■ **Saved entries**
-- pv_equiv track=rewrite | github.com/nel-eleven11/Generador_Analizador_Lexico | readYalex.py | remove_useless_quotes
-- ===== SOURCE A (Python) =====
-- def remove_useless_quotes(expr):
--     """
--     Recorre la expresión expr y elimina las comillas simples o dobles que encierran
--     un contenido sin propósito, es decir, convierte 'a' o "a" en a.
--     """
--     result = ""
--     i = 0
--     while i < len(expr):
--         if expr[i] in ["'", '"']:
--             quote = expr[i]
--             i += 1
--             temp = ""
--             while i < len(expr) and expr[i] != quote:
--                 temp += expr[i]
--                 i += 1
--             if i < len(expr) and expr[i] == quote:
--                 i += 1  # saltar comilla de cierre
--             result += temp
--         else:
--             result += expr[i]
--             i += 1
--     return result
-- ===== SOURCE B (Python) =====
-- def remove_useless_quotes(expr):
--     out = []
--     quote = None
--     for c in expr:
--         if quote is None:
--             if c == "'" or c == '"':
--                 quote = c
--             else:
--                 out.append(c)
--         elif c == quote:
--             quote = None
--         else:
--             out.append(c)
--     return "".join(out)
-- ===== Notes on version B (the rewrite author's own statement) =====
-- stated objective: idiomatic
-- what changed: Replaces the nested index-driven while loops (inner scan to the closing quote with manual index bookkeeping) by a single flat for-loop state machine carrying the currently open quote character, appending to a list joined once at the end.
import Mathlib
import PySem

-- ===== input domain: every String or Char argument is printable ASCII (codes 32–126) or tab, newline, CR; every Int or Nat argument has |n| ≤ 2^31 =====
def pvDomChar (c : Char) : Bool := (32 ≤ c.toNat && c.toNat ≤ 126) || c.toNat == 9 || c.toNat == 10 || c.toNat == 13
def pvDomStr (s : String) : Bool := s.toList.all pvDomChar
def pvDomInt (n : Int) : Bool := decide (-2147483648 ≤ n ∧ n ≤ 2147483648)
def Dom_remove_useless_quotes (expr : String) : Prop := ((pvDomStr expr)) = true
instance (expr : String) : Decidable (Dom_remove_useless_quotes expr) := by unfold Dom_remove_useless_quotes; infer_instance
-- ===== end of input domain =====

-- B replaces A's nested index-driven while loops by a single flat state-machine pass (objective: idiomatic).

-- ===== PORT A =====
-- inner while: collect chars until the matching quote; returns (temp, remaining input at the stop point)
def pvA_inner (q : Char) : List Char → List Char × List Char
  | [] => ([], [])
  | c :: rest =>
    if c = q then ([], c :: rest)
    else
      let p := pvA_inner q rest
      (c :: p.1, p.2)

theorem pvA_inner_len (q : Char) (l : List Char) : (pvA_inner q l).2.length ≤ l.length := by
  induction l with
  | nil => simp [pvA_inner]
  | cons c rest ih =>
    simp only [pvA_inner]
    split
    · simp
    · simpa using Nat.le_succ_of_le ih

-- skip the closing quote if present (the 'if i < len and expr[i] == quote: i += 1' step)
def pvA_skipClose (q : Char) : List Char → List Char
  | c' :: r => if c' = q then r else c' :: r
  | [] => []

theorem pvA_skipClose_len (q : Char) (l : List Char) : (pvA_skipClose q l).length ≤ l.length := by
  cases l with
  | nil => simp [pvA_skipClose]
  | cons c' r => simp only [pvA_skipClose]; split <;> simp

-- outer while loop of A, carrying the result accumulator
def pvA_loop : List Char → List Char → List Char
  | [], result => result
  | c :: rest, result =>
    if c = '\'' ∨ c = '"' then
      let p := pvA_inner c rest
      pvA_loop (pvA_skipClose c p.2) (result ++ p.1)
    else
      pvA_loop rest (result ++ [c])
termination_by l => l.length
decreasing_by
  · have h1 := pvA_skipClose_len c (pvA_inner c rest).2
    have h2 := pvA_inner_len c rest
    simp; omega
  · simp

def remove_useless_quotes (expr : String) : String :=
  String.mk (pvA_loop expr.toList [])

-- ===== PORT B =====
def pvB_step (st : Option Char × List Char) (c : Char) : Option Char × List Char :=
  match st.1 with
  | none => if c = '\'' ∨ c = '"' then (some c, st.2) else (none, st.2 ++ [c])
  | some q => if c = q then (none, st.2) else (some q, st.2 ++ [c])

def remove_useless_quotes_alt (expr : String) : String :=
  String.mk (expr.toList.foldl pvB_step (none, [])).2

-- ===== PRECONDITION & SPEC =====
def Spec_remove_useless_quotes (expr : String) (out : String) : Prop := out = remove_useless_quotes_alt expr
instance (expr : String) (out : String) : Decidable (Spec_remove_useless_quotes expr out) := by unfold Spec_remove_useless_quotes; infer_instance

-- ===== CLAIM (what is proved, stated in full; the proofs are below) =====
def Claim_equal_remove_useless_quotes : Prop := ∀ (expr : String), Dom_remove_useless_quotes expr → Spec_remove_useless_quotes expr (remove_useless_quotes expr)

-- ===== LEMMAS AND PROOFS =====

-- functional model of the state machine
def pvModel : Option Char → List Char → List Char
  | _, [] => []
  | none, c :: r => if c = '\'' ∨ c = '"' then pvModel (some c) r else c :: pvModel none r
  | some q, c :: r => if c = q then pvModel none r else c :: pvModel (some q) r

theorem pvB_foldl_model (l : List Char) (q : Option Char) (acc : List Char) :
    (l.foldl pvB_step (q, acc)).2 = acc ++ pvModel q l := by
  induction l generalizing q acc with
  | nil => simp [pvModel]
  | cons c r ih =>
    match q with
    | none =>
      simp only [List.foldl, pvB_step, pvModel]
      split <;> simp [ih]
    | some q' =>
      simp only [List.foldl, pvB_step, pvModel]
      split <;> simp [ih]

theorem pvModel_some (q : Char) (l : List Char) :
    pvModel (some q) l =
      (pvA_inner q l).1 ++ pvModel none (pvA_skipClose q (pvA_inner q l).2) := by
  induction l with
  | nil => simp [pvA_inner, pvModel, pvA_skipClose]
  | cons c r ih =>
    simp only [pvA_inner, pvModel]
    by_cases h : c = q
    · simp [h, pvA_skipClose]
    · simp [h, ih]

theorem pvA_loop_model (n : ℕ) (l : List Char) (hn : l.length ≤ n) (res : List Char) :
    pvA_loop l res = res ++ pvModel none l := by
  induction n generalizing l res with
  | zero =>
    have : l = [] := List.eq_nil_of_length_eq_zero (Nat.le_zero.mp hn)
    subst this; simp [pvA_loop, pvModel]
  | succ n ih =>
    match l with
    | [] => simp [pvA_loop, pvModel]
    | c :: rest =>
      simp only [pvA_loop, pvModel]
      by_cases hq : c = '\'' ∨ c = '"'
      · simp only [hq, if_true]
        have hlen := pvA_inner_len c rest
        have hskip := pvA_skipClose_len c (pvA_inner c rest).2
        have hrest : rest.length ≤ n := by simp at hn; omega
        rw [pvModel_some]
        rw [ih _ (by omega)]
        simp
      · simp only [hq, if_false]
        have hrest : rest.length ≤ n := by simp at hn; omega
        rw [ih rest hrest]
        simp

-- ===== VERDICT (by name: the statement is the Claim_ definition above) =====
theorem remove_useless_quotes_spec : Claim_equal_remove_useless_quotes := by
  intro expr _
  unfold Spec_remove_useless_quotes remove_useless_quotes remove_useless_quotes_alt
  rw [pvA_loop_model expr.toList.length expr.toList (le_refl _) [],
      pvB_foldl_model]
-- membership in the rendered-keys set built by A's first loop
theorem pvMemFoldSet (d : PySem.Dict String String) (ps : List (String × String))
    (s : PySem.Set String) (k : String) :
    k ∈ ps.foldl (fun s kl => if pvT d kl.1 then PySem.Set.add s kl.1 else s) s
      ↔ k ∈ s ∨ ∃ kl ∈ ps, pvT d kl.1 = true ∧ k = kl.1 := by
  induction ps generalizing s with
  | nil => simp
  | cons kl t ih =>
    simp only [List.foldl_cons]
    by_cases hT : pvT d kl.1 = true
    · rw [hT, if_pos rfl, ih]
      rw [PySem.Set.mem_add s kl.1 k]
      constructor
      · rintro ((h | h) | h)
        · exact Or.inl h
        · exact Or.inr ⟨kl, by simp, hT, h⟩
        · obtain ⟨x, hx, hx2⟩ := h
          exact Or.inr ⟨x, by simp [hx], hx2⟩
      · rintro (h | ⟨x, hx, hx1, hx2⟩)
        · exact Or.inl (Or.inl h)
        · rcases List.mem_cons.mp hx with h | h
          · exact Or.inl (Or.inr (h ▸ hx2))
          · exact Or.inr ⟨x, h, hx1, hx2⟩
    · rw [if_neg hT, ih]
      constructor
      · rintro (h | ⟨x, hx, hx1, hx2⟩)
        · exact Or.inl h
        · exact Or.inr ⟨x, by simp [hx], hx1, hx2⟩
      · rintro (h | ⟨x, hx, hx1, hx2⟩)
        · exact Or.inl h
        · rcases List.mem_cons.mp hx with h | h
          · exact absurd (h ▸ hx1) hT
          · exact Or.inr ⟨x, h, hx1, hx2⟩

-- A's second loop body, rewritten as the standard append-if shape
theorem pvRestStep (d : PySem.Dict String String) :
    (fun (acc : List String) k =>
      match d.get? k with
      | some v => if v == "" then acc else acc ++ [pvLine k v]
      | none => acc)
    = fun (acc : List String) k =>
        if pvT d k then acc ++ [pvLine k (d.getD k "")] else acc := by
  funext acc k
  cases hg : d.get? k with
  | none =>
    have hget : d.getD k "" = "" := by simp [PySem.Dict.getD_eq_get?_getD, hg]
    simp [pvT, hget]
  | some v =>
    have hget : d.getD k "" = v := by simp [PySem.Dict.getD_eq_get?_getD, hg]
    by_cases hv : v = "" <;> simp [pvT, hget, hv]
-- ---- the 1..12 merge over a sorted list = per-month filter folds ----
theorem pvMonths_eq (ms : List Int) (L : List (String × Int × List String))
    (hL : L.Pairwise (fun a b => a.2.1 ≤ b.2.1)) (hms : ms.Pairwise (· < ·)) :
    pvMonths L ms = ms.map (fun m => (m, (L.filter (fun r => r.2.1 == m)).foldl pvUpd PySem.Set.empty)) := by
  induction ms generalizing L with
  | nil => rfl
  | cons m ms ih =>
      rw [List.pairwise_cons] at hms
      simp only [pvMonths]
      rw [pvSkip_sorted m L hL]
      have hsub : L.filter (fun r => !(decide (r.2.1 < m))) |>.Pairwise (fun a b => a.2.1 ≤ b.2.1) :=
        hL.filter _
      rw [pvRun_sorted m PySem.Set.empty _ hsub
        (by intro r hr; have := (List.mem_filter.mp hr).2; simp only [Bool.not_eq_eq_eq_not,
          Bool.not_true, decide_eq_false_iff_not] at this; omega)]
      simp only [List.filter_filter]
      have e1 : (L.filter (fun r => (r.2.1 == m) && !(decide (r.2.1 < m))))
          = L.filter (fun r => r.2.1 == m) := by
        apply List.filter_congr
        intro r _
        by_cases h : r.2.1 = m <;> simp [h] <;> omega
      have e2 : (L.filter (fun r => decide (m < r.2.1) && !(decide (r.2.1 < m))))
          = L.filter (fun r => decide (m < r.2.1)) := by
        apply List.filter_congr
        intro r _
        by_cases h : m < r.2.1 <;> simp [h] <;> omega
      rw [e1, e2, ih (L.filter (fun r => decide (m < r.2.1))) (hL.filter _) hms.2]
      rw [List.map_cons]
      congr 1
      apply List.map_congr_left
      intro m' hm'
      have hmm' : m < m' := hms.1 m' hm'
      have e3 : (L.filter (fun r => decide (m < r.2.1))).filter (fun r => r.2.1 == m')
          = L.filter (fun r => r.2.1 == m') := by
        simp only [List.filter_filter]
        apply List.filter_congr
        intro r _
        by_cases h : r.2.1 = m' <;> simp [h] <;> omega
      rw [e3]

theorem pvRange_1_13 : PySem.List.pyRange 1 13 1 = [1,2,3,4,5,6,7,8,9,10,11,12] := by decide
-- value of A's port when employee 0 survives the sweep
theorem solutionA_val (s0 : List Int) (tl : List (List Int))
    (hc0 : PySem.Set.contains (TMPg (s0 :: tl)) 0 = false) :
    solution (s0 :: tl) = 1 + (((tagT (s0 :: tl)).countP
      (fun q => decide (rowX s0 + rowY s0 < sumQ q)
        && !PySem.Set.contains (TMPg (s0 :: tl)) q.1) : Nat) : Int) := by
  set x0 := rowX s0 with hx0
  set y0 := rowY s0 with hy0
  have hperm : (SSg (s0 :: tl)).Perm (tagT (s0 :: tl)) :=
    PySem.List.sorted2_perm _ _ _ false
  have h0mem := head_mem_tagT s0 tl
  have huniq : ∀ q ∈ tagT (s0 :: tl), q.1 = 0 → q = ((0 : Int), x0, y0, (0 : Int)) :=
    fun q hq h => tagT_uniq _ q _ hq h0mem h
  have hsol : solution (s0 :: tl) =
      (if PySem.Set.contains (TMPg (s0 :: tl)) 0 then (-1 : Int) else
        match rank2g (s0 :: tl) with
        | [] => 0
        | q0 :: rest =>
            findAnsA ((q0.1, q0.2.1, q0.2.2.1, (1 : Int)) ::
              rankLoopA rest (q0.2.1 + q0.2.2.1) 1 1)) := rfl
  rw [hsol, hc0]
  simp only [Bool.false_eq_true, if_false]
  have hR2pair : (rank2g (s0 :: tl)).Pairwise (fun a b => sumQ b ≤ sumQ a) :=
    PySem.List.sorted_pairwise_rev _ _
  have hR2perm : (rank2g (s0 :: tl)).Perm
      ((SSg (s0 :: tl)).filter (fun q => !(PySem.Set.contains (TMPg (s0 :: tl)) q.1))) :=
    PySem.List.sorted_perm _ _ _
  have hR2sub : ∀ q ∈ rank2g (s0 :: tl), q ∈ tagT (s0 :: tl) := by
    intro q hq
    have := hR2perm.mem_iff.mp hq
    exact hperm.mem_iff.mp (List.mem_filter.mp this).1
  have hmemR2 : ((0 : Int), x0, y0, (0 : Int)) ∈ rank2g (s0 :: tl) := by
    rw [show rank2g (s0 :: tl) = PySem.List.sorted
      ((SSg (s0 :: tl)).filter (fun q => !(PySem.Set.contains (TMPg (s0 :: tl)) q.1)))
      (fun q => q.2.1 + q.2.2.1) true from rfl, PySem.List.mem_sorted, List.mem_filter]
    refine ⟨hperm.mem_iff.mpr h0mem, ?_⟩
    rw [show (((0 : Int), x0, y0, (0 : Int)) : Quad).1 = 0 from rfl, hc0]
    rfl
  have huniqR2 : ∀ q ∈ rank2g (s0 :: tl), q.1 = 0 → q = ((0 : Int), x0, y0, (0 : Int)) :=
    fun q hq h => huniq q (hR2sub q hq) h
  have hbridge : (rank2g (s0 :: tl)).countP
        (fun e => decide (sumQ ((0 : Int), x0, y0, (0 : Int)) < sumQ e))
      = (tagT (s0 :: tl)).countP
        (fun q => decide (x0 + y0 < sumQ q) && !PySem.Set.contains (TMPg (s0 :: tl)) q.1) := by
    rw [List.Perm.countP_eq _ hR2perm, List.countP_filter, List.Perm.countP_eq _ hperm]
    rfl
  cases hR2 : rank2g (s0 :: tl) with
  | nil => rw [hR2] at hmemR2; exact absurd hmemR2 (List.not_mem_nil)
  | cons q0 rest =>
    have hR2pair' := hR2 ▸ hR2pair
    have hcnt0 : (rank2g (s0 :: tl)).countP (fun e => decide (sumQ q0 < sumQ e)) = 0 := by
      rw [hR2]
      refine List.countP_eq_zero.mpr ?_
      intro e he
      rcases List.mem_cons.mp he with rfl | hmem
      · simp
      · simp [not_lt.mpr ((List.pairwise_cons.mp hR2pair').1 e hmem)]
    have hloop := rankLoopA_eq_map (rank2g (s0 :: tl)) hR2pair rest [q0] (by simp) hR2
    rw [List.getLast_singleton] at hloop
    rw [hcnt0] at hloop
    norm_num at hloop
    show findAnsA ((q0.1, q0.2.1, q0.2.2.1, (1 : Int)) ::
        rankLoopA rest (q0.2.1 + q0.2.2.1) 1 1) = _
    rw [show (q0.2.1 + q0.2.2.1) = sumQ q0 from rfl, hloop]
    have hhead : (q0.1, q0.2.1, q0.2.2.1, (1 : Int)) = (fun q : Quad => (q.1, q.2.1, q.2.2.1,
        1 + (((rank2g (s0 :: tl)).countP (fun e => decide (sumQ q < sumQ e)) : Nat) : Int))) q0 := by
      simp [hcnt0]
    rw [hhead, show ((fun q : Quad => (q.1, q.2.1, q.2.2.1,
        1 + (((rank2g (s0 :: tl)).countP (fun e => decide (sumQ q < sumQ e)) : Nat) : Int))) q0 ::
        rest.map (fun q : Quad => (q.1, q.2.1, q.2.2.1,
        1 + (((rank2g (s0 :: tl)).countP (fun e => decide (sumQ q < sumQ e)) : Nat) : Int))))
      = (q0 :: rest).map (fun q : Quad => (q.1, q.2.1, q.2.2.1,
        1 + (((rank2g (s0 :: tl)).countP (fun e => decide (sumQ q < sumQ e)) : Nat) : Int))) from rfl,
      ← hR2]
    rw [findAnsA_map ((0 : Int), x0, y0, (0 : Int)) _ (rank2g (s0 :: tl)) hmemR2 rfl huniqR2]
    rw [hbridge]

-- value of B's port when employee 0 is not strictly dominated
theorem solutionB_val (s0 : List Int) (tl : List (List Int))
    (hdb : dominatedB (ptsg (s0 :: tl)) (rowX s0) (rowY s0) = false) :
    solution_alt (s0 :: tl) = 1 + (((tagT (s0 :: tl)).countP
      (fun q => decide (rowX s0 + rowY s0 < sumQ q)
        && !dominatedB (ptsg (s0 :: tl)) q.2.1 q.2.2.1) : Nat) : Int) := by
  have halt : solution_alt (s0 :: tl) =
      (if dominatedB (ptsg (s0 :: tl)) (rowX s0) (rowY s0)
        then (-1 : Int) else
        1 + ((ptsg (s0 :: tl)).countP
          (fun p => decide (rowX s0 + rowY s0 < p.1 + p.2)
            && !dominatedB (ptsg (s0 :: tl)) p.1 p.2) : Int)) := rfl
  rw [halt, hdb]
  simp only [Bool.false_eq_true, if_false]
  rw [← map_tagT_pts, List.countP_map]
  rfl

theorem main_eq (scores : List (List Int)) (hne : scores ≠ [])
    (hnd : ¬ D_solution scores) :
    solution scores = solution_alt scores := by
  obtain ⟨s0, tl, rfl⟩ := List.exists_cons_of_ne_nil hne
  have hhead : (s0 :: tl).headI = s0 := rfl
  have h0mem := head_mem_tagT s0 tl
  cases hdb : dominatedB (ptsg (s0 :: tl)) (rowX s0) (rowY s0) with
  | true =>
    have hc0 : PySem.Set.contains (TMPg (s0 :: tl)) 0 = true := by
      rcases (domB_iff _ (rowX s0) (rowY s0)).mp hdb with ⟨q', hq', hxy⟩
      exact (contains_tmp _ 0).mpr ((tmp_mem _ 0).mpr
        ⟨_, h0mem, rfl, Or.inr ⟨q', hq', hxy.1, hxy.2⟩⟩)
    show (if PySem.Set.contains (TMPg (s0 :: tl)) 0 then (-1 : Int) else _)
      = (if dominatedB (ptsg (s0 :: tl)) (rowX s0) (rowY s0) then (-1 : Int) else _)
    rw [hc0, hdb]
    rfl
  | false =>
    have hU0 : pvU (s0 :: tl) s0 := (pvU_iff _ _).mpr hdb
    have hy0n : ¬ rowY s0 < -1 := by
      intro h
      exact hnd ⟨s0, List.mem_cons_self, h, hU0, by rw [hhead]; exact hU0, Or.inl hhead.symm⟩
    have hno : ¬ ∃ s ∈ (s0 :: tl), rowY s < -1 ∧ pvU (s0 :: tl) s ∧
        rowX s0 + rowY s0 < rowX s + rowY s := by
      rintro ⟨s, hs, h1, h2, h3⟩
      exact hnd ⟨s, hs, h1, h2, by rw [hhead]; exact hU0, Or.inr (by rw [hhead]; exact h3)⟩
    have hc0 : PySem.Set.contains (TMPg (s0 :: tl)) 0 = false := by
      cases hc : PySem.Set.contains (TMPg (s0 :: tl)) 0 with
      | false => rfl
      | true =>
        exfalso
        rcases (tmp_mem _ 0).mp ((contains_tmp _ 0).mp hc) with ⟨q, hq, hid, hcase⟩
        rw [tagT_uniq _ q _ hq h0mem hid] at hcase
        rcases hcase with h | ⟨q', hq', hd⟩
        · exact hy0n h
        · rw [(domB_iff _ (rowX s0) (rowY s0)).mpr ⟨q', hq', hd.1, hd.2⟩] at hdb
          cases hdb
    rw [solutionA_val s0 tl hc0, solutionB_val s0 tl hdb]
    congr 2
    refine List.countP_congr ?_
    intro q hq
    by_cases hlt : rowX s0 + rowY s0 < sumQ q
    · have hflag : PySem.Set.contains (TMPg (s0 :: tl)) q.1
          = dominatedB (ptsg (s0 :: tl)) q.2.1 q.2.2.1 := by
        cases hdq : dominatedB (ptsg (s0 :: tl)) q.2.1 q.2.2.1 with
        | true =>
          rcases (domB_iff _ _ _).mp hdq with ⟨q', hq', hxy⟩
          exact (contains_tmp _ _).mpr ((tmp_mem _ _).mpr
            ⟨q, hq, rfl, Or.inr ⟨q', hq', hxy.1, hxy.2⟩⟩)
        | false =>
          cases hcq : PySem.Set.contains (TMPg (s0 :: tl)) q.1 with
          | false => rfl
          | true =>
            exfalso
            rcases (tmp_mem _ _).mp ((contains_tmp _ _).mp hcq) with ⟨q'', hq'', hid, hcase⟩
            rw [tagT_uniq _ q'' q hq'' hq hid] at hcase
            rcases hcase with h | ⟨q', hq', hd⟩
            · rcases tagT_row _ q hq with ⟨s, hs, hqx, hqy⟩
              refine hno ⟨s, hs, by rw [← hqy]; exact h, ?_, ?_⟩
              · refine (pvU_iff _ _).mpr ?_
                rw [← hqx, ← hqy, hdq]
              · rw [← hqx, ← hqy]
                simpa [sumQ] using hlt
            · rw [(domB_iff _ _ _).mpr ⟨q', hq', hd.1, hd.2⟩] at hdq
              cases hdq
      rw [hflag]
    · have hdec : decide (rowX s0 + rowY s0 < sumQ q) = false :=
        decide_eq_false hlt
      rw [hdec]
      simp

■ **Activity**
Word for word, restate the lines above from the line containing "have hy0n : ¬ rowY s0 < -1 := by" through the line containing "have hc0 : PySem.Set.contains (TMPg (s0 :: tl)) 0 = false", with both included and nothing else.

■ **Solution**
    have hy0n : ¬ rowY s0 < -1 := by
      intro h
      exact hnd ⟨s0, List.mem_cons_self, h, hU0, by rw [hhead]; exact hU0, Or.inl hhead.symm⟩
    have hno : ¬ ∃ s ∈ (s0 :: tl), rowY s < -1 ∧ pvU (s0 :: tl) s ∧
        rowX s0 + rowY s0 < rowX s + rowY s := by
      rintro ⟨s, hs, h1, h2, h3⟩
      exact hnd ⟨s, hs, h1, h2, by rw [hhead]; exact hU0, Or.inr (by rw [hhead]; exact h3)⟩
    have hc0 : PySem.Set.contains (TMPg (s0 :: tl)) 0 = false := by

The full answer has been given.